-- pv_equiv track=rewrite | github.com/cday-with-ai/ChessBoardToFEN | dataset/add_position.py | validate_fen
-- ===== SOURCE A (Python) =====
-- def validate_fen(fen):
--     """Basic FEN validation"""
--     parts = fen.split()
--     if len(parts) < 1:
--         return False
--
--     # Check board part
--     rows = parts[0].split('/')
--     if len(rows) != 8:
--         return False
--
--     # Check each row has 8 squares
--     for row in rows:
--         count = 0
--         for char in row:
--             if char.isdigit():
--                 count += int(char)
--             elif char in 'kqrbnpKQRBNP':
--                 count += 1
--             else:
--                 return False
--         if count != 8:
--             return False
--
--     return True
-- ===== SOURCE B (Python) =====
-- def validate_fen(fen):
--     """Basic FEN validation (single pass over the board field, no split('/'))"""
--     parts = fen.split()
--     if not parts:
--         return False
--     slashes = 0
--     count = 0
--     for ch in parts[0]:
--         if ch == '/':
--             if count != 8:
--                 return False
--             slashes += 1
--             count = 0
--         elif ch.isdigit():
--             count += int(ch)
--         elif ch in 'kqrbnpKQRBNP':
--             count += 1
--         else:
--             return False
--     return slashes == 7 and count == 8
-- ===== Notes on version B (the rewrite author's own statement) =====
-- stated objective: alternative
-- what changed: Instead of splitting the board field on slashes into a row list and running a nested per-row loop after an up-front row-count check, B makes one pass over the board field with a slash counter and a running square count, verifying each row at its terminating slash and requiring exactly seven slashes at the end.
import Mathlib
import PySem

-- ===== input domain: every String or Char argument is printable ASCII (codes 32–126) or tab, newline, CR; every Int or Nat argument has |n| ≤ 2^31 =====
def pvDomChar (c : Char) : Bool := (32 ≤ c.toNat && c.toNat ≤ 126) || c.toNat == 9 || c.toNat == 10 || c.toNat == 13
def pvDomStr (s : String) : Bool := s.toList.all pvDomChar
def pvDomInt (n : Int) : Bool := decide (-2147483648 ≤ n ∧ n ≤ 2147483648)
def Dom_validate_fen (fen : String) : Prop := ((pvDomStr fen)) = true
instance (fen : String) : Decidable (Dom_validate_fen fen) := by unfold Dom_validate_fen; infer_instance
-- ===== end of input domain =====

-- B replaces A's split-on-'/'-then-nested-row-loop by a single pass over the board field
-- keeping a slash counter and a running square count (alternative decomposition, same cost).

-- ===== PORT A =====
-- inner 'for char in row' loop: some count, or none = the 'return False' on an invalid char
def pieceChars : List Char := "kqrbnpKQRBNP".toList

-- int(char): exact on Dom — isdigit admits exactly ASCII '0'..'9' there, where ofChars? is some; getD 0 is never used
def rowLoopA : List Char → Int → Option Int
  | [], count => some count
  | c :: rest, count =>
    if PySem.Chars.isdigit c then rowLoopA rest (count + (PySem.Int.ofChars? [c]).getD 0)
    else if PySem.Chars.isIn [c] pieceChars then rowLoopA rest (count + 1)
    else none

-- outer 'for row in rows' loop
def rowsLoopA : List (List Char) → Bool
  | [] => true
  | r :: rest =>
    match rowLoopA r 0 with
    | none => false
    | some count => if count ≠ 8 then false else rowsLoopA rest

def validate_fen (fen : String) : Bool :=
  match PySem.Str.split₀ fen with
  | [] => false
  | p :: _ =>
    let rows := PySem.Chars.splitOn p.toList ['/']
    if rows.length ≠ 8 then false else rowsLoopA rows

-- ===== PORT B =====
-- the single 'for ch in parts[0]' loop of Source B, state = (slashes, count); [] is the 'return slashes == 7 and count == 8'
def bLoop : List Char → Int → Int → Bool
  | [], slashes, count => slashes == 7 && count == 8
  | c :: rest, slashes, count =>
    if c = '/' then (if count ≠ 8 then false else bLoop rest (slashes + 1) 0)
    else if PySem.Chars.isdigit c then bLoop rest slashes (count + (PySem.Int.ofChars? [c]).getD 0)
    else if PySem.Chars.isIn [c] pieceChars then bLoop rest slashes (count + 1)
    else false

def validate_fen_alt (fen : String) : Bool :=
  match PySem.Str.split₀ fen with
  | [] => false
  | p :: _ => bLoop p.toList 0 0

-- ===== PRECONDITION & SPEC =====
def Spec_validate_fen (fen : String) (out : Bool) : Prop := out = validate_fen_alt fen
instance (fen : String) (out : Bool) : Decidable (Spec_validate_fen fen out) := by unfold Spec_validate_fen; infer_instance

-- ===== CLAIM (what is proved, stated in full; the proofs are below) =====
def Claim_equal_validate_fen : Prop := ∀ (fen : String), Dom_validate_fen fen → Spec_validate_fen fen (validate_fen fen)

-- ===== LEMMAS AND PROOFS =====

-- a direct structural description of split on '/'
def splitSeg : List Char → List (List Char)
  | [] => [[]]
  | c :: rest =>
    if c = '/' then [] :: splitSeg rest
    else
      match splitSeg rest with
      | [] => [[c]]
      | h :: t => (c :: h) :: t

theorem splitSeg_ne_nil (cs : List Char) : splitSeg cs ≠ [] := by
  cases cs with
  | nil => simp [splitSeg]
  | cons c rest =>
    simp only [splitSeg]
    split
    · simp
    · cases h : splitSeg rest <;> simp

-- prepend a prefix onto the first segment
def consHead (pre : List Char) : List (List Char) → List (List Char)
  | [] => [pre]
  | h :: t => (pre ++ h) :: t

theorem splitOn_go_spec (fuel : Nat) (l cur : List Char) (acc : List (List Char))
    (h : l.length < fuel) :
    PySem.Chars.splitOn.go ['/'] fuel l cur acc = acc.reverse ++ consHead cur.reverse (splitSeg l) := by
  induction fuel generalizing l cur acc with
  | zero => omega
  | succ f ih =>
    cases l with
    | nil =>
      simp [PySem.Chars.splitOn.go, splitSeg, consHead]
    | cons c rest =>
      simp only [PySem.Chars.splitOn.go]
      by_cases hc : c = '/'
      · subst hc
        have hp : List.isPrefixOf ['/'] ('/' :: rest) = true := by simp [List.isPrefixOf]
        simp only [hp, if_true, List.length_cons, List.length_nil, List.drop_succ_cons, List.drop_zero]
        rw [ih rest [] (cur.reverse :: acc) (by simpa using Nat.lt_of_succ_lt_succ h)]
        simp only [splitSeg, if_pos rfl, consHead, List.reverse_cons, List.append_assoc,
          List.singleton_append, List.append_nil]
        cases hs : splitSeg rest with
        | nil => exact absurd hs (splitSeg_ne_nil rest)
        | cons a t => simp [consHead]
      · have hp : List.isPrefixOf ['/'] (c :: rest) = false := by
          simp [List.isPrefixOf, BEq.beq]
          intro hh; exact absurd hh.symm hc
        simp only [hp, if_false]
        rw [ih rest (c :: cur) acc (by simpa using Nat.lt_of_succ_lt_succ h)]
        simp only [splitSeg, hc, if_false, List.reverse_cons]
        cases hs : splitSeg rest with
        | nil => exact absurd hs (splitSeg_ne_nil rest)
        | cons hseg t => simp [consHead]

theorem splitOn_eq_splitSeg (cs : List Char) :
    PySem.Chars.splitOn cs ['/'] = splitSeg cs := by
  rw [PySem.Chars.splitOn, splitOn_go_spec cs.length.succ cs [] [] (Nat.lt_succ_self _)]
  cases hs : splitSeg cs with
  | nil => exact absurd hs (splitSeg_ne_nil cs)
  | cons h t => simp [consHead]

-- A's outer loop with the first row's count generalised (later rows restart at 0)
def chk : List (List Char) → Int → Bool
  | [], _ => true
  | r :: rest, count =>
    match rowLoopA r count with
    | none => false
    | some k => if k ≠ 8 then false else chk rest 0

theorem rowsLoopA_eq_chk (rows : List (List Char)) : rowsLoopA rows = chk rows 0 := by
  induction rows with
  | nil => rfl
  | cons r rest ih =>
    simp only [rowsLoopA, chk]
    cases rowLoopA r 0 with
    | none => rfl
    | some k => split <;> simp [ih]

theorem bLoop_spec (cs : List Char) (slashes count : Int) :
    bLoop cs slashes count =
      (if slashes + ((splitSeg cs).length : Int) = 8 then chk (splitSeg cs) count else false) := by
  induction cs generalizing slashes count with
  | nil =>
    have h1 : splitSeg ([] : List Char) = [[]] := rfl
    rw [h1]
    have hch : chk [[]] count = (count == 8) := by
      by_cases h8 : count = 8 <;> simp [chk, rowLoopA, h8]
    rw [hch]
    have hl : (([[]] : List (List Char)).length : Int) = 1 := by simp
    rw [hl]
    by_cases h7 : slashes = 7
    · subst h7; norm_num [bLoop]
    · have hne : ¬ (slashes + 1 = 8) := by omega
      simp [bLoop, hne, h7]
  | cons c rest ih =>
    simp only [bLoop]
    by_cases hc : c = '/'
    · subst hc
      have hsp : splitSeg ('/' :: rest) = [] :: splitSeg rest := by simp [splitSeg]
      rw [if_pos rfl, hsp]
      have hch : ∀ cnt : Int, chk ([] :: splitSeg rest) cnt =
          (if cnt ≠ 8 then false else chk (splitSeg rest) 0) := by
        intro cnt; simp [chk, rowLoopA]
      rw [hch]
      have hl : ((([] :: splitSeg rest) : List (List Char)).length : Int) =
          ((splitSeg rest).length : Int) + 1 := by push_cast [List.length_cons]; ring
      rw [hl]
      by_cases h8 : count = 8
      · subst h8
        have h88 : ¬ ((8 : Int) ≠ 8) := by simp
        rw [if_neg h88, if_neg h88, ih]
        by_cases hcond : slashes + 1 + ((splitSeg rest).length : Int) = 8
        · rw [if_pos hcond, if_pos (by omega)]
        · rw [if_neg hcond, if_neg (by omega)]
      · rw [if_pos h8, if_pos h8]
        split <;> rfl
    · have hsplit : splitSeg (c :: rest) =
          (c :: (splitSeg rest).headI) :: (splitSeg rest).tail := by
        simp only [splitSeg]
        rw [if_neg hc]
        cases hs : splitSeg rest with
        | nil => exact absurd hs (splitSeg_ne_nil rest)
        | cons h t => simp
      have hlen : ((splitSeg (c :: rest)).length : Int) = ((splitSeg rest).length : Int) := by
        rw [hsplit]
        cases hs : splitSeg rest with
        | nil => exact absurd hs (splitSeg_ne_nil rest)
        | cons h t => simp
      have hchk : ∀ cnt : Int, chk (splitSeg (c :: rest)) cnt =
          (if PySem.Chars.isdigit c then
            chk (splitSeg rest) (cnt + (PySem.Int.ofChars? [c]).getD 0)
          else if PySem.Chars.isIn [c] pieceChars then
            chk (splitSeg rest) (cnt + 1)
          else false) := by
        intro cnt
        rw [hsplit]
        cases hs : splitSeg rest with
        | nil => exact absurd hs (splitSeg_ne_nil rest)
        | cons h t =>
          by_cases hd : PySem.Chars.isdigit c
          · simp [chk, rowLoopA, hd]
          · by_cases hk : PySem.Chars.isIn [c] pieceChars
            · simp [chk, rowLoopA, hd, hk]
            · simp [chk, rowLoopA, hd, hk]
      by_cases hd : PySem.Chars.isdigit c
      · rw [if_neg hc, if_pos hd, ih, hlen, hchk count, if_pos hd]
      · by_cases hk : PySem.Chars.isIn [c] pieceChars
        · rw [if_neg hc, if_neg hd, if_pos hk, ih, hlen, hchk count, if_neg hd, if_pos hk]
        · rw [if_neg hc, if_neg hd, if_neg hk, hchk count, if_neg hd, if_neg hk]
          split <;> rfl

-- ===== VERDICT (by name: the statement is the Claim_ definition above) =====
theorem validate_fen_spec : Claim_equal_validate_fen := by
  intro fen _hdom
  unfold Spec_validate_fen validate_fen validate_fen_alt
  cases hsp : PySem.Str.split₀ fen with
  | nil => rfl
  | cons p rest =>
    simp only
    rw [splitOn_eq_splitSeg, bLoop_spec, rowsLoopA_eq_chk]
    by_cases hlen : (splitSeg p.toList).length = 8
    · rw [if_neg (by simp [hlen]), if_pos (by simp [hlen])]
    · rw [if_pos (by simp [hlen]), if_neg (by push_cast; omega)]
::::
Exercise description:
Considering the entries above, how many lines contain "pvDomStr"? Give that number with nothing else.

Finished exercise:
2